[Extracted data entries]
%%

-- pv_equiv track=rewrite | github.com/cullejam/weather_kalshi | daily_run.py | parse_rank_metrics
-- ===== SOURCE A (Python) =====
-- def parse_rank_metrics(rank_output: str) -> dict:
--     metrics = {"scanned": None, "passed": None, "safe_recommended": None}
--     for line in rank_output.splitlines():
--         stripped = line.strip()
--         if stripped.startswith("Markets scanned:"):
--             try:
--                 metrics["scanned"] = int(stripped.split(":", 1)[1].strip())
--             except Exception:
--                 pass
--         elif stripped.startswith("Markets passing filters:"):
--             try:
--                 metrics["passed"] = int(stripped.split(":", 1)[1].strip())
--             except Exception:
--                 pass
--         elif stripped.startswith("Safe recommended candidates:"):
--             try:
--                 metrics["safe_recommended"] = int(stripped.split(":", 1)[1].strip())
--             except Exception:
--                 pass
--     return metrics
-- ===== SOURCE B (Python) =====
-- def parse_rank_metrics(rank_output: str) -> dict:
--     lines = [line.strip() for line in rank_output.splitlines()]
--
--     def last_value(prefix):
--         # last matching line wins, so search back-to-front and return the first
--         # occurrence that parses; parse failures are skipped like A's except-pass
--         for stripped in reversed(lines):
--             if stripped.startswith(prefix):
--                 try:
--                     return int(stripped.split(":", 1)[1].strip())
--                 except ValueError:
--                     continue
--         return None
--
--     return {
--         "scanned": last_value("Markets scanned:"),
--         "passed": last_value("Markets passing filters:"),
--         "safe_recommended": last_value("Safe recommended candidates:"),
--     }
-- ===== Notes on version B (the rewrite author's own statement) =====
-- stated objective: alternative
-- what changed: Instead of A's single forward pass that mutates a dict through an if/elif chain, B searches the reversed line list once per metric with an early-returning helper (first successfully-parsed match from the end = A's last overwrite), building the result dict in one literal.
import Mathlib
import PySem

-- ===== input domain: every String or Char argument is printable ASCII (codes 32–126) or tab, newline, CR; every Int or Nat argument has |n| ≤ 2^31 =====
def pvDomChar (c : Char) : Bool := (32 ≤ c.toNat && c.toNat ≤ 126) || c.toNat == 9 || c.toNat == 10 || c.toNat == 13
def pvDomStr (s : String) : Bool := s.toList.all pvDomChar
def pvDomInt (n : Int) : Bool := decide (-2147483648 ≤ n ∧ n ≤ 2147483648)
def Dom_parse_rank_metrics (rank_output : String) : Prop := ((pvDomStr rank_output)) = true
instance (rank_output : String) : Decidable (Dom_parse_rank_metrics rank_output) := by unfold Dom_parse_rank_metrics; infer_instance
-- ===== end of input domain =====

-- B replaces A's forward dict-mutating if/elif pass by one backward early-return
-- search per metric (objective: alternative); same return value on every input.

-- ===== PORT A =====
-- literal transliteration of A: one forward pass mutating the dict via an if/elif chain
def parse_rank_metrics (rank_output : String) : List (String × Option Int) :=
  let metrics : PySem.Dict String (Option Int) :=
    PySem.Dict.ofList [("scanned", none), ("passed", none), ("safe_recommended", none)]
  let metrics :=
    (PySem.Str.splitlines rank_output).foldl (fun m line =>
      let stripped := PySem.Str.strip line
      if PySem.Str.startswith stripped "Markets scanned:" then
        -- try: metrics["scanned"] = int(stripped.split(":",1)[1].strip()) except Exception: pass
        match (PySem.Str.splitMax? stripped ":" 1).bind
                (fun parts => PySem.List.pyGet? parts 1) with
        | none => m          -- IndexError caught by `except Exception: pass`
        | some part =>
          match PySem.Int.ofStr? (PySem.Str.strip part) with
          | none => m        -- ValueError caught by `except Exception: pass`
          | some v => m.insert "scanned" (some v)
      else if PySem.Str.startswith stripped "Markets passing filters:" then
        match (PySem.Str.splitMax? stripped ":" 1).bind
                (fun parts => PySem.List.pyGet? parts 1) with
        | none => m
        | some part =>
          match PySem.Int.ofStr? (PySem.Str.strip part) with
          | none => m
          | some v => m.insert "passed" (some v)
      else if PySem.Str.startswith stripped "Safe recommended candidates:" then
        match (PySem.Str.splitMax? stripped ":" 1).bind
                (fun parts => PySem.List.pyGet? parts 1) with
        | none => m
        | some part =>
          match PySem.Int.ofStr? (PySem.Str.strip part) with
          | none => m
          | some v => m.insert "safe_recommended" (some v)
      else m) metrics
  metrics.items

-- ===== PORT B =====
-- Source B's `last_value` helper: walk the reversed stripped lines, return the first
-- successfully-parsed match (parse failures continue, like the except/continue)
def pvLastValue (pfx : String) : List String → Option Int
  | [] => none
  | s :: rest =>
    if PySem.Str.startswith s pfx then
      match (PySem.Str.splitMax? s ":" 1).bind
              (fun parts => PySem.List.pyGet? parts 1) with
      | none => pvLastValue pfx rest   -- unreachable: a matched prefix contains ':'
      | some part =>
        match PySem.Int.ofStr? (PySem.Str.strip part) with
        | some v => some v             -- early `return`
        | none => pvLastValue pfx rest -- ValueError → continue
    else pvLastValue pfx rest

def parse_rank_metrics_alt (rank_output : String) : List (String × Option Int) :=
  let lines := (PySem.Str.splitlines rank_output).map PySem.Str.strip
  [("scanned", pvLastValue "Markets scanned:" lines.reverse),
   ("passed", pvLastValue "Markets passing filters:" lines.reverse),
   ("safe_recommended", pvLastValue "Safe recommended candidates:" lines.reverse)]

-- ===== PRECONDITION & SPEC =====
def Spec_parse_rank_metrics (rank_output : String) (out : List (String × Option Int)) : Prop := out = parse_rank_metrics_alt rank_output
instance (rank_output : String) (out : List (String × Option Int)) : Decidable (Spec_parse_rank_metrics rank_output out) := by unfold Spec_parse_rank_metrics; infer_instance

-- ===== CLAIM (what is proved, stated in full; the proofs are below) =====
def Claim_equal_parse_rank_metrics : Prop := ∀ (rank_output : String), Dom_parse_rank_metrics rank_output → Spec_parse_rank_metrics rank_output (parse_rank_metrics rank_output)

-- ===== LEMMAS AND PROOFS =====

-- what one stripped line contributes for one prefix (none = no match or parse failure)
def pvHit (pfx s : String) : Option Int :=
  if PySem.Str.startswith s pfx then
    match (PySem.Str.splitMax? s ":" 1).bind (fun parts => PySem.List.pyGet? parts 1) with
    | none => none
    | some part => PySem.Int.ofStr? (PySem.Str.strip part)
  else none

theorem pvLastValue_cons (pfx s : String) (rest : List String) :
    pvLastValue pfx (s :: rest) = (pvHit pfx s).or (pvLastValue pfx rest) := by
  simp only [pvLastValue, pvHit]
  split_ifs with hs
  · rcases h : (PySem.Str.splitMax? s ":" 1).bind (fun parts => PySem.List.pyGet? parts 1) with _ | part
    · simp
    · rcases h2 : PySem.Int.ofStr? (PySem.Str.strip part) with _ | v <;> simp [h2]
  · simp

theorem pvLastValue_nil (pfx : String) : pvLastValue pfx [] = none := rfl

theorem pvLastValue_append (pfx : String) (l₁ l₂ : List String) :
    pvLastValue pfx (l₁ ++ l₂) = (pvLastValue pfx l₁).or (pvLastValue pfx l₂) := by
  induction l₁ with
  | nil => simp [pvLastValue_nil]
  | cons s rest ih => simp [pvLastValue_cons, ih, Option.or_assoc]

-- the backward search equals a forward "last some wins" fold
theorem foldl_or_eq_lastValue (pfx : String) (l : List String) (acc : Option Int) :
    l.foldl (fun a s => (pvHit pfx s).or a) acc = (pvLastValue pfx l.reverse).or acc := by
  induction l generalizing acc with
  | nil => simp [pvLastValue_nil]
  | cons s rest ih =>
      simp [List.reverse_cons, pvLastValue_append, pvLastValue_cons, pvLastValue_nil, ih,
        Option.or_assoc]

-- prefix exclusivity: no string starts with two of the three prefixes
theorem pv_excl (s p q : String) (hpq : ¬ (p.toList <+: q.toList) ∧ ¬ (q.toList <+: p.toList))
    (hp : PySem.Str.startswith s p = true) : PySem.Str.startswith s q = false := by
  by_contra h
  have hq : PySem.Str.startswith s q = true := by
    cases hq : PySem.Str.startswith s q <;> simp_all
  rw [PySem.Str.startswith_eq, PySem.Chars.startswith_iff] at hp hq
  rcases le_total p.toList.length q.toList.length with hle | hle
  · exact hpq.1 (List.prefix_of_prefix_length_le hp hq hle)
  · exact hpq.2 (List.prefix_of_prefix_length_le hq hp hle)

-- A's loop body as a named function (definitionally equal to the lambda in the port)
def pvStepA (m : PySem.Dict String (Option Int)) (line : String) :
    PySem.Dict String (Option Int) :=
  let stripped := PySem.Str.strip line
  if PySem.Str.startswith stripped "Markets scanned:" then
    match (PySem.Str.splitMax? stripped ":" 1).bind
            (fun parts => PySem.List.pyGet? parts 1) with
    | none => m
    | some part =>
      match PySem.Int.ofStr? (PySem.Str.strip part) with
      | none => m
      | some v => m.insert "scanned" (some v)
  else if PySem.Str.startswith stripped "Markets passing filters:" then
    match (PySem.Str.splitMax? stripped ":" 1).bind
            (fun parts => PySem.List.pyGet? parts 1) with
    | none => m
    | some part =>
      match PySem.Int.ofStr? (PySem.Str.strip part) with
      | none => m
      | some v => m.insert "passed" (some v)
  else if PySem.Str.startswith stripped "Safe recommended candidates:" then
    match (PySem.Str.splitMax? stripped ":" 1).bind
            (fun parts => PySem.List.pyGet? parts 1) with
    | none => m
    | some part =>
      match PySem.Int.ofStr? (PySem.Str.strip part) with
      | none => m
      | some v => m.insert "safe_recommended" (some v)
  else m

-- one step of A on the 3-entry dict = an Option.or update of each slot
theorem pv_stepA_mk (line : String) (a b c : Option Int) :
    pvStepA (PySem.Dict.mk [("scanned", a), ("passed", b), ("safe_recommended", c)]) line
    = PySem.Dict.mk
        [("scanned", (pvHit "Markets scanned:" (PySem.Str.strip line)).or a),
         ("passed", (pvHit "Markets passing filters:" (PySem.Str.strip line)).or b),
         ("safe_recommended", (pvHit "Safe recommended candidates:" (PySem.Str.strip line)).or c)] := by
  unfold pvStepA
  set s := PySem.Str.strip line with hs
  by_cases h1 : PySem.Str.startswith s "Markets scanned:" = true
  · have h2 := pv_excl s "Markets scanned:" "Markets passing filters:" (by decide) h1
    have h3 := pv_excl s "Markets scanned:" "Safe recommended candidates:" (by decide) h1
    simp only [pvHit, h1, h2, h3, if_true, Bool.false_eq_true, if_false]
    rcases hsp : (PySem.Str.splitMax? s ":" 1).bind (fun parts => PySem.List.pyGet? parts 1) with _ | part
    · simp
    · rcases hv : PySem.Int.ofStr? (PySem.Str.strip part) with _ | v
      · simp [hv]
      · simp only [hv, Option.some_or]
        rfl
  · by_cases h2 : PySem.Str.startswith s "Markets passing filters:" = true
    · have h3 := pv_excl s "Markets passing filters:" "Safe recommended candidates:" (by decide) h2
      simp only [pvHit, h1, h2, h3, if_true, Bool.false_eq_true, if_false]
      rcases hsp : (PySem.Str.splitMax? s ":" 1).bind (fun parts => PySem.List.pyGet? parts 1) with _ | part
      · simp
      · rcases hv : PySem.Int.ofStr? (PySem.Str.strip part) with _ | v
        · simp [hv]
        · simp only [hv, Option.some_or]
          rfl
    · by_cases h3 : PySem.Str.startswith s "Safe recommended candidates:" = true
      · simp only [pvHit, h1, h2, h3, if_true, Bool.false_eq_true, if_false]
        rcases hsp : (PySem.Str.splitMax? s ":" 1).bind (fun parts => PySem.List.pyGet? parts 1) with _ | part
        · simp
        · rcases hv : PySem.Int.ofStr? (PySem.Str.strip part) with _ | v
          · simp [hv]
          · simp only [hv, Option.some_or]
            rfl
      · simp only [pvHit, h1, h2, h3, Bool.false_eq_true, if_false]
        simp

-- the loop-body characterisation: A's fold keeps a 3-entry dict whose values are the
-- forward "last some wins" folds
theorem pv_fold_char (l : List String) (a b c : Option Int) :
    l.foldl pvStepA
      (PySem.Dict.mk [("scanned", a), ("passed", b), ("safe_recommended", c)])
    = PySem.Dict.mk
        [("scanned", (l.map PySem.Str.strip).foldl (fun x s => (pvHit "Markets scanned:" s).or x) a),
         ("passed", (l.map PySem.Str.strip).foldl (fun x s => (pvHit "Markets passing filters:" s).or x) b),
         ("safe_recommended", (l.map PySem.Str.strip).foldl (fun x s => (pvHit "Safe recommended candidates:" s).or x) c)] := by
  induction l generalizing a b c with
  | nil => rfl
  | cons line rest ih =>
      rw [List.foldl_cons, pv_stepA_mk]
      simp only [List.map_cons, List.foldl_cons]
      exact ih _ _ _

-- ===== VERDICT (by name: the statement is the Claim_ definition above) =====
theorem parse_rank_metrics_spec : Claim_equal_parse_rank_metrics := by
  intro r _
  unfold Spec_parse_rank_metrics
  have key := pv_fold_char (PySem.Str.splitlines r) none none none
  have h : parse_rank_metrics r
      = (PySem.Dict.mk
          [("scanned", ((PySem.Str.splitlines r).map PySem.Str.strip).foldl
              (fun x s => (pvHit "Markets scanned:" s).or x) none),
           ("passed", ((PySem.Str.splitlines r).map PySem.Str.strip).foldl
              (fun x s => (pvHit "Markets passing filters:" s).or x) none),
           ("safe_recommended", ((PySem.Str.splitlines r).map PySem.Str.strip).foldl
              (fun x s => (pvHit "Safe recommended candidates:" s).or x) none)]).items :=
    congrArg PySem.Dict.items key
  rw [h]
  simp only [foldl_or_eq_lastValue, Option.or_none]
  rfl
-- ===== CLAIM (what is proved, stated in full; the proofs are below) =====
def Claim_equal_findMVP : Prop := ∀ (n : Int) (A : List Int), Dom_findMVP n A → Pre_findMVP n A → Spec_findMVP n A (findMVP n A)

-- ===== LEMMAS AND PROOFS =====

-- Structural model of A's loops over the prefix L = A[:n].
def maxAcc (v : Int) (xs : List Int) : Int :=
  xs.foldl (fun val a => if val < a then a else val) v

def aLoop : List Int → List Int → List Int
  | [], l => l
  | x :: xs, l =>
      aLoop xs (let v := maxAcc x xs; if v ∈ l then l else l ++ [v])

-- Structural model of B: the strictly decreasing list of right-to-left records.
def bRec : List Int → List Int
  | [] => []
  | x :: xs =>
      match bRec xs with
      | [] => [x]
      | y :: ys => if y < x then x :: y :: ys else y :: ys

def bStep (p : Option Int × List Int) (x : Int) : Option Int × List Int :=
  match p.1 with
  | none => (some x, p.2 ++ [x])
  | some c => if x > c then (some x, p.2 ++ [x]) else p

theorem maxAcc_if_eq_max (v : Int) (xs : List Int) :
    maxAcc v xs = xs.foldl max v := by
  unfold maxAcc
  congr 1
  funext a b
  simp [max_def]
  omega

theorem foldl_max_max (xs : List Int) : ∀ (x y : Int),
    xs.foldl max (max x y) = max x (xs.foldl max y) := by
  induction xs with
  | nil => intro x y; simp
  | cons a t ih =>
      intro x y
      simp only [List.foldl_cons, max_assoc]
      exact ih x (max y a)

theorem maxAcc_cons (x z : Int) (zs : List Int) :
    maxAcc x (z :: zs) = max x (maxAcc z zs) := by
  simp only [maxAcc_if_eq_max, List.foldl_cons]
  have := foldl_max_max zs x z
  simpa using this

theorem bRec_cons_nil (x : Int) (xs : List Int) (h : bRec xs = []) :
    bRec (x :: xs) = [x] := by
  show (match bRec xs with
        | [] => [x]
        | y :: ys => if y < x then x :: y :: ys else y :: ys) = [x]
  rw [h]

theorem bRec_cons_cons (x : Int) (xs : List Int) (y : Int) (ys : List Int)
    (h : bRec xs = y :: ys) :
    bRec (x :: xs) = if y < x then x :: y :: ys else y :: ys := by
  show (match bRec xs with
        | [] => [x]
        | y :: ys => if y < x then x :: y :: ys else y :: ys)
      = if y < x then x :: y :: ys else y :: ys
  rw [h]

theorem bRec_head? : ∀ (x : Int) (xs : List Int),
    (bRec (x :: xs)).head? = some (maxAcc x xs) := by
  intro x xs
  induction xs generalizing x with
  | nil => simp [bRec, maxAcc]
  | cons z zs ih =>
      have hz := ih z
      rw [maxAcc_cons]
      rcases h : bRec (z :: zs) with _ | ⟨y, ys⟩
      · rw [h] at hz; simp at hz
      · rw [h] at hz
        simp only [List.head?_cons, Option.some.injEq] at hz
        rw [bRec_cons_cons x (z :: zs) y ys h]
        by_cases hlt : y < x
        · simp only [if_pos hlt, List.head?_cons, Option.some.injEq]
          rw [← hz]
          exact (max_eq_left (le_of_lt hlt)).symm
        · simp only [if_neg hlt, List.head?_cons, Option.some.injEq]
          rw [← hz]
          exact (max_eq_right (not_lt.mp hlt)).symm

%%

▸ TRY IT
How many lines in the records contain the string "continue"? Give the number by itself.

▸ ANSWER TO THIS TASK
3